Scalable Disambiguation of Institutions for Web of Science
Disambiguation of Institutions
Leader: Dr. Philipp Mayr
Scientific unit: Knowledge Technologies for the Social Sciences
Ambiguity level of institution names is different in various data aggregators based on metadata provided. The Web of Science (WoS) supports basic structures such as university, street address, city, ZIP code and country name. Nevertheless different styles of filling the fields by authors are not avoidable. Often, it is not obvious whether two different references to institutions are variants of just one name or actually constitute different institutions. Authors enter their affiliation in different ways over various publications or introduce spelling errors. Also, the corresponding author enters the affiliation of a shared publication in their own format. For author name disambiguation the usefulness of the affiliation string is limited by its variation. Moreover, if we observe the institution level and want to study institutions through their authors and publications, it is necessary to categorize institution names in order to have a unique list of institution names across the world with all belonging authors and publications. One problem here is different formats of translating the name of an institution by different authors to English. Beside the multiple variants of entities from authors, there are some other problems such as changing the address, merging or splitting the institutions.
The aim of this project is to introduce a method to disambiguate the institution names in WoS, as a large scale bibliometric database. For this purpose, multiple variants of institutions name are grouped together. To evaluate the method, we will use the institution coding implemented by Bielefeld University.
The planned approach will enable to disambiguate institutions for the entire WoS:
- Entity resolution instead of entity linking to overcome database sparsity based on previous work.
- A sophisticated blocking method based on previous work to overcome the complexity problem.

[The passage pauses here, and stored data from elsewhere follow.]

lemma chkA_eq (t : List (Int × Int)) (s e : Int) :
    (PySem.List.pyRange 0 (PySem.List.len (t.map (fun q => q.1)))).foldl (fun chk j =>
      if s = PySem.List.pyGetD (t.map (fun q => q.1)) j 0 then
        if e = PySem.List.pyGetD (t.map (fun q => q.2)) j 0 then chk ++ [j] else chk
      else chk) [] = grpP t (s, e) := by
  have hbody : (fun (chk : List Int) j =>
      if s = PySem.List.pyGetD (t.map (fun q => q.1)) j 0 then
        if e = PySem.List.pyGetD (t.map (fun q => q.2)) j 0 then chk ++ [j] else chk
      else chk) = (fun chk j =>
      if (s = PySem.List.pyGetD (t.map (fun q => q.1)) j 0 ∧
          e = PySem.List.pyGetD (t.map (fun q => q.2)) j 0) then chk ++ [j] else chk) := by
    funext chk j
    by_cases h1 : s = PySem.List.pyGetD (t.map (fun q => q.1)) j 0 <;>
      by_cases h2 : e = PySem.List.pyGetD (t.map (fun q => q.2)) j 0 <;> simp [h1, h2]
  rw [hbody, PySem.List.foldl_append_ite_eq_filter, List.nil_append, grpP_pyRange]
  have hlen : PySem.List.len (t.map (fun q => q.1)) = PySem.List.len t := by
    simp [PySem.List.len_eq]
  rw [hlen]
  apply List.filter_congr
  intro j hj
  rcases PySem.List.mem_pyRange_one.mp hj with ⟨h0, hlt⟩
  have hlt0 : j < (t.length : Int) := by simpa [PySem.List.len_eq] using hlt
  rw [PySem.List.pyGetD_eq_getElem (t.map (fun q => q.1)) 0 h0 (by simpa using hlt0),
    PySem.List.pyGetD_eq_getElem (t.map (fun q => q.2)) 0 h0 (by simpa using hlt0),
    PySem.List.pyGetD_eq_getElem t (0, 0) h0 hlt0]
  simp only [List.getElem_map]
  rw [Bool.eq_iff_iff]
  simp only [decide_eq_true_eq, beq_iff_eq, Prod.ext_iff]
  constructor
  · rintro ⟨h1, h2⟩; exact ⟨h1.symm, h2.symm⟩
  · rintro ⟨h1, h2⟩; exact ⟨h1.symm, h2.symm⟩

- Transformation of observed addresses into normalized (comparable) representations.
- Description of hierarchical relationships which are encoded in the blocking graph.
Runtime1.10.2019 – 31.12.2019
- Tobias Backes. Effective unsupervised author disambiguation with relative frequencies. In Proceedings of the 18th ACM/IEEE on Joint Conference on Digital Libraries, pages 203–212. ACM, 2018.
- Tobias Backes. The impact of name-matching and blocking on author disambiguation. In Proceedings of the 27th ACM International Conference on Information and Knowledge Management, pages 803–812. ACM, 2018.